In questo articolo voglio fare un tentativo: applicare questo modello al contesto lavorativo degli operatori e dei professionisti della sanità che hanno attinto in modo speciale alle proprie risorse di resilienza. Farò dunque un breve viaggio nella resilienza sul lavoro di queste persone che tanto sono state esposte sul piano umano e professionale.

Medici, infermieri, tecnici e tutti gli operatori che improvvisamente sono stati catapultati in una realtà incredibile e avversa; professionisti che qualcuno ha definito “eroi”, e che noi preferiamo pensare come (più o meno) resilienti.

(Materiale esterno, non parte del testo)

-- pv_equiv track=rewrite | github.com/Dsadd4/NLSExplorer_1.0 | Recommendation_system/BAU_statistic.py | process_target
-- ===== SOURCE A (Python) =====
-- def process_target(T_TARGET):
--     processed_target = []
--     for layer_index in range(len(T_TARGET[0])):
--         layer_target = []
--         for head_index in range(len(T_TARGET[0][layer_index])):
--             sum_target = sum(T_TARGET[iter_idx][layer_index][head_index] for iter_idx in range(len(T_TARGET)))
--             layer_target.append(sum_target)
--         processed_target.append(layer_target)
--     return processed_target
-- ===== SOURCE B (Python) =====
-- def process_target(T_TARGET):
--     result = [[0] * len(layer) for layer in T_TARGET[0]]
--     for mat in T_TARGET:
--         for layer_index, row in enumerate(result):
--             for head_index in range(len(row)):
--                 row[head_index] += mat[layer_index][head_index]
--     return result
-- ===== Notes on version B (the rewrite author's own statement) =====
-- stated objective: alternative
-- what changed: Replaces A's cell-major nested loops (one independent sum over all iterations per output cell) with an iteration-major single sweep that accumulates each iteration's matrix into a zero-initialised result matrix.
import Mathlib
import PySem

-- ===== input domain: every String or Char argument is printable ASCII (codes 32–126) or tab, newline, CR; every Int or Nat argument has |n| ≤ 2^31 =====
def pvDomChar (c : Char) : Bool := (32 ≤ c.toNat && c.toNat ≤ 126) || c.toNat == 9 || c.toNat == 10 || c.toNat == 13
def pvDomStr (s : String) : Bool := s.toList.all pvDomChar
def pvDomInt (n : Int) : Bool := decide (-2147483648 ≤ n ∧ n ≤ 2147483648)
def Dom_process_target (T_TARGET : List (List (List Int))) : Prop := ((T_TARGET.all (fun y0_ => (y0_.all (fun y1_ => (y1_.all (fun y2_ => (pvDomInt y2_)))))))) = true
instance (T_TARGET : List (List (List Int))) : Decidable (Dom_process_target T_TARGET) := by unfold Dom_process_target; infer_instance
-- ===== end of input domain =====

-- B replaces A's cell-major independent sums by an iteration-major accumulating sweep (alternative decomposition, same cost).

-- ===== PORT A =====
-- cell-major: for each layer, for each head, sum over all iterations
def process_target (T_TARGET : List (List (List Int))) : List (List Int) :=
  (List.range T_TARGET.headI.length).map (fun layer_index =>
    (List.range (T_TARGET.headI.getD layer_index []).length).map (fun head_index =>
      T_TARGET.foldl (fun s mat => s + ((mat.getD layer_index []).getD head_index 0)) 0))

-- ===== PORT B =====
-- add one iteration's matrix into the accumulator (row[head] += mat[layer][head])
def ptStep (res : List (List Int)) (mat : List (List Int)) : List (List Int) :=
  res.mapIdx (fun layer_index row =>
    row.mapIdx (fun head_index v => v + ((mat.getD layer_index []).getD head_index 0)))

-- iteration-major: zero matrix shaped from T_TARGET[0], then accumulate each iteration
def process_target_alt (T_TARGET : List (List (List Int))) : List (List Int) :=
  T_TARGET.foldl ptStep (T_TARGET.headI.map (fun layer => layer.map (fun _ => (0 : Int))))

-- ===== PRECONDITION & SPEC =====
-- Pre_: exactly the inputs where Python A returns (no IndexError): T_TARGET nonempty and, for every
-- layer of T_TARGET[0] with at least one head, every iteration's matrix has that layer and at least as many heads there.
def Pre_process_target (T_TARGET : List (List (List Int))) : Prop :=
  T_TARGET ≠ [] ∧ ∀ mat ∈ T_TARGET, ∀ i ∈ List.range T_TARGET.headI.length,
    (T_TARGET.headI.getD i []).length = 0 ∨
      (i < mat.length ∧ (T_TARGET.headI.getD i []).length ≤ (mat.getD i []).length)
instance (T_TARGET : List (List (List Int))) : Decidable (Pre_process_target T_TARGET) := by
  unfold Pre_process_target; infer_instance

def pvWitness_process_target : List (List (List Int)) := [[[1, 2], [3]], [[4, 5], [6]]]

def Spec_process_target (T_TARGET : List (List (List Int))) (out : List (List Int)) : Prop := out = process_target_alt T_TARGET
instance (T_TARGET : List (List (List Int))) (out : List (List Int)) : Decidable (Spec_process_target T_TARGET out) := by unfold Spec_process_target; infer_instance

-- ===== CLAIM (what is proved, stated in full; the proofs are below) =====
def Claim_equal_process_target : Prop := ∀ (T_TARGET : List (List (List Int))), Dom_process_target T_TARGET → Pre_process_target T_TARGET → Spec_process_target T_TARGET (process_target T_TARGET)

-- ===== LEMMAS AND PROOFS =====

theorem foldl_add_shift (g : List (List Int) → Int) (L : List (List (List Int))) (a : Int) :
    L.foldl (fun s x => s + g x) a = a + L.foldl (fun s x => s + g x) 0 := by
  induction L generalizing a with
  | nil => simp
  | cons m L ih => simp only [List.foldl_cons]; rw [ih, ih (0 + g m)]; ring

theorem foldl_step_length (L : List (List (List Int))) (M : List (List Int)) :
    (L.foldl ptStep M).length = M.length := by
  induction L generalizing M with
  | nil => rfl
  | cons m L ih => simp [List.foldl_cons, ih, ptStep]

theorem foldl_step_row (L : List (List (List Int))) (M : List (List Int)) (i : ℕ)
    (h : i < M.length) :
    (L.foldl ptStep M)[i]'(by rw [foldl_step_length]; exact h) =
      (M[i]'h).mapIdx (fun j v =>
        v + L.foldl (fun s mat => s + ((mat.getD i []).getD j 0)) 0) := by
  induction L generalizing M with
  | nil =>
    simp only [List.foldl_nil]
    apply List.ext_getElem <;> simp
  | cons m L ih =>
    simp only [List.foldl_cons]
    rw [ih (ptStep M m) (by simp [ptStep, h])]
    apply List.ext_getElem
    · simp [ptStep]
    · intro j hj hj'
      simp only [List.getElem_mapIdx, ptStep]
      rw [foldl_add_shift (fun mat => (mat.getD i []).getD j 0) L,
        foldl_add_shift (fun mat => (mat.getD i []).getD j 0) L (0 + (m.getD i []).getD j 0)]
      ring

theorem ports_agree (T : List (List (List Int))) :
    process_target T = process_target_alt T := by
  unfold process_target process_target_alt
  apply List.ext_getElem
  · simp [foldl_step_length]
  · intro i hi hi'
    have hiM : i < (T.headI.map (fun layer => layer.map (fun _ => (0 : Int)))).length := by
      simpa using (by simpa using hi : i < T.headI.length)
    rw [foldl_step_row T _ i hiM]
    apply List.ext_getElem
    · simp [List.getD_eq_getElem?_getD, List.getElem?_eq_getElem (by simpa using hi)]
    · intro j hj hj'
      simp only [List.getElem_map, List.getElem_range, List.getElem_mapIdx]
      ring

-- ===== VERDICT (by name: the statement is the Claim_ definition above) =====
theorem process_target_spec : Claim_equal_process_target := by
  intro T _ _
  unfold Spec_process_target
  exact ports_agree T
-- pv_equiv track=rewrite | github.com/tatyana33993/docstrings2pdf | docstrings_tkintert.py | is_doctests
-- ===== SOURCE A (Python) =====
-- def is_doctests(value):
--     docstrings_with_flags = []
--     arr = value.split('\n')
--     prev = False
--     for e in arr:
--         if e.find('>>>') != -1 or e.find('...') != -1:
--             prev = True
--             docstrings_with_flags.append((True, e))
--         elif prev:
--             docstrings_with_flags.append((True, e))
--             prev = False
--         else:
--             docstrings_with_flags.append((False, e))
--     return docstrings_with_flags
-- ===== SOURCE B (Python) =====
-- def is_doctests(value):
--     arr = value.split('\n')
--     markers = ['>>>' in e or '...' in e for e in arr]
--     shifted = [False] + markers[:-1]
--     return [(m or p, e) for e, m, p in zip(arr, markers, shifted)]
-- ===== Notes on version B (the rewrite author's own statement) =====
-- stated objective: alternative
-- what changed: Replaces the stateful three-branch carry loop with table construction: a marker list, a shifted copy of it, and a zip combining tag[i] = marker[i] or marker[i-1].
import Mathlib
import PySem

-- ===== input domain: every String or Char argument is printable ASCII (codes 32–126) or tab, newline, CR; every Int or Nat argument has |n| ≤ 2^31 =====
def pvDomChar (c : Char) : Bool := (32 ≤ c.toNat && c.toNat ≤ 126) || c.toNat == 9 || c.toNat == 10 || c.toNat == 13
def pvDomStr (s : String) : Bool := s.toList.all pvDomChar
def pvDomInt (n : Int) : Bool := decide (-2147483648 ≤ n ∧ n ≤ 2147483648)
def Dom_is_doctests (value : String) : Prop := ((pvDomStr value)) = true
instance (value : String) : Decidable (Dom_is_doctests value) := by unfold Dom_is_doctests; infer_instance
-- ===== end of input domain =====

-- B replaces A's stateful three-branch carry loop with explicit marker/shifted tables
-- combined by a zip (tag[i] = marker[i] or marker[i-1]); alternative decomposition, same cost.

-- value.split('\n'): sep is the nonempty literal "\n", so split? never returns none; getD [] is unreachable.
def pvSplitNL (value : String) : List String := (PySem.Str.split? value "\n").getD []

-- ===== PORT A =====
def is_doctests (value : String) : List (Bool × String) :=
  let arr := pvSplitNL value
  (arr.foldl (fun (st : Bool × List (Bool × String)) e =>
    if (PySem.Str.find e ">>>" != -1) || (PySem.Str.find e "..." != -1) then
      (true, st.2 ++ [(true, e)])
    else if st.1 then
      (false, st.2 ++ [(true, e)])
    else
      (false, st.2 ++ [(false, e)])) (false, ([] : List (Bool × String)))).2

-- ===== PORT B =====
-- '>>>' in e or '...' in e
def pvMarker (e : String) : Bool := PySem.Str.isIn ">>>" e || PySem.Str.isIn "..." e

def is_doctests_alt (value : String) : List (Bool × String) :=
  let arr := pvSplitNL value
  let markers := arr.map pvMarker
  let shifted := false :: markers.dropLast
  (arr.zip (markers.zip shifted)).map (fun p => (p.2.1 || p.2.2, p.1))

-- ===== PRECONDITION & SPEC =====
def Spec_is_doctests (value : String) (out : List (Bool × String)) : Prop := out = is_doctests_alt value
instance (value : String) (out : List (Bool × String)) : Decidable (Spec_is_doctests value out) := by unfold Spec_is_doctests; infer_instance

-- ===== CLAIM (what is proved, stated in full; the proofs are below) =====
def Claim_equal_is_doctests : Prop := ∀ (value : String), Dom_is_doctests value → Spec_is_doctests value (is_doctests value)

-- ===== LEMMAS AND PROOFS =====

-- A's branch test equals B's per-line marker
lemma pv_cond_eq (e : String) :
    ((PySem.Str.find e ">>>" != -1) || (PySem.Str.find e "..." != -1)) = pvMarker e := by
  have h1 := PySem.Str.find_eq_neg_one_iff e ">>>"
  have h2 := PySem.Str.find_eq_neg_one_iff e "..."
  have g1 := PySem.Str.isIn_iff_infix ">>>" e
  have g2 := PySem.Str.isIn_iff_infix "..." e
  unfold pvMarker
  rw [Bool.eq_iff_iff]
  simp only [Bool.or_eq_true, bne_iff_ne, ne_eq, h1, h2, g1, g2]
  tauto

-- A's carry loop, characterised against B's zip over the full (untruncated-shift) marker table
lemma pv_loopA_eq (l : List String) :
    ∀ (prev : Bool) (acc : List (Bool × String)),
    (l.foldl (fun (st : Bool × List (Bool × String)) e =>
      if (PySem.Str.find e ">>>" != -1) || (PySem.Str.find e "..." != -1) then
        (true, st.2 ++ [(true, e)])
      else if st.1 then
        (false, st.2 ++ [(true, e)])
      else
        (false, st.2 ++ [(false, e)])) (prev, acc)).2
    = acc ++ (l.zip ((l.map pvMarker).zip (prev :: l.map pvMarker))).map
        (fun p => (p.2.1 || p.2.2, p.1)) := by
  induction l with
  | nil => intro prev acc; simp
  | cons e t ih =>
    intro prev acc
    have hstep :
        (if (PySem.Str.find e ">>>" != -1) || (PySem.Str.find e "..." != -1) then
          ((true : Bool), acc ++ [((true : Bool), e)])
        else if prev then
          ((false : Bool), acc ++ [((true : Bool), e)])
        else
          ((false : Bool), acc ++ [((false : Bool), e)]))
        = (pvMarker e, acc ++ [(pvMarker e || prev, e)]) := by
      rw [pv_cond_eq e] at *
      cases hm : pvMarker e <;> cases prev <;> simp
    simp only [List.foldl_cons, hstep, ih, List.zip_cons_cons, List.map_cons]
    simp

-- zip truncation: the shifted table may carry the full marker list in place of its dropLast
lemma pv_zip_shift {β : Type} (M : List β) : ∀ (p : β),
    M.zip (p :: M.dropLast) = M.zip (p :: M) := by
  induction M with
  | nil => intro p; rfl
  | cons m M' ih =>
    intro p
    cases M' with
    | nil => rfl
    | cons b t' =>
      rw [show (m :: b :: t').dropLast = m :: (b :: t').dropLast from rfl,
        List.zip_cons_cons, ih m]
      simp [List.zip_cons_cons]

-- ===== VERDICT (by name: the statement is the Claim_ definition above) =====
theorem is_doctests_spec : Claim_equal_is_doctests := by
  intro value _
  unfold Spec_is_doctests is_doctests is_doctests_alt
  rw [pv_loopA_eq (pvSplitNL value) false [], ← pv_zip_shift ((pvSplitNL value).map pvMarker) false]
  simp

Sono persone, queste, che apprezziamo perché hanno scelto una professione dedicata all’aiuto e al servizio, anche se in ambiti operativi assai diversi (pronto soccorso, rianimazione e cure intensive, piuttosto che domiciliare o medicina generale, tanto per ricordare alcune realtà). Competenza, esperienza, dedizione al lavoro per ottenere “una buona cura”. Queste persone si sono trovate sole nei momenti più difficili e dolorosi della pandemia. Principale compagno di viaggio: la resilienza personale che ha caratterizzato la loro capacità di tenuta e di risposta in tempi difficili. 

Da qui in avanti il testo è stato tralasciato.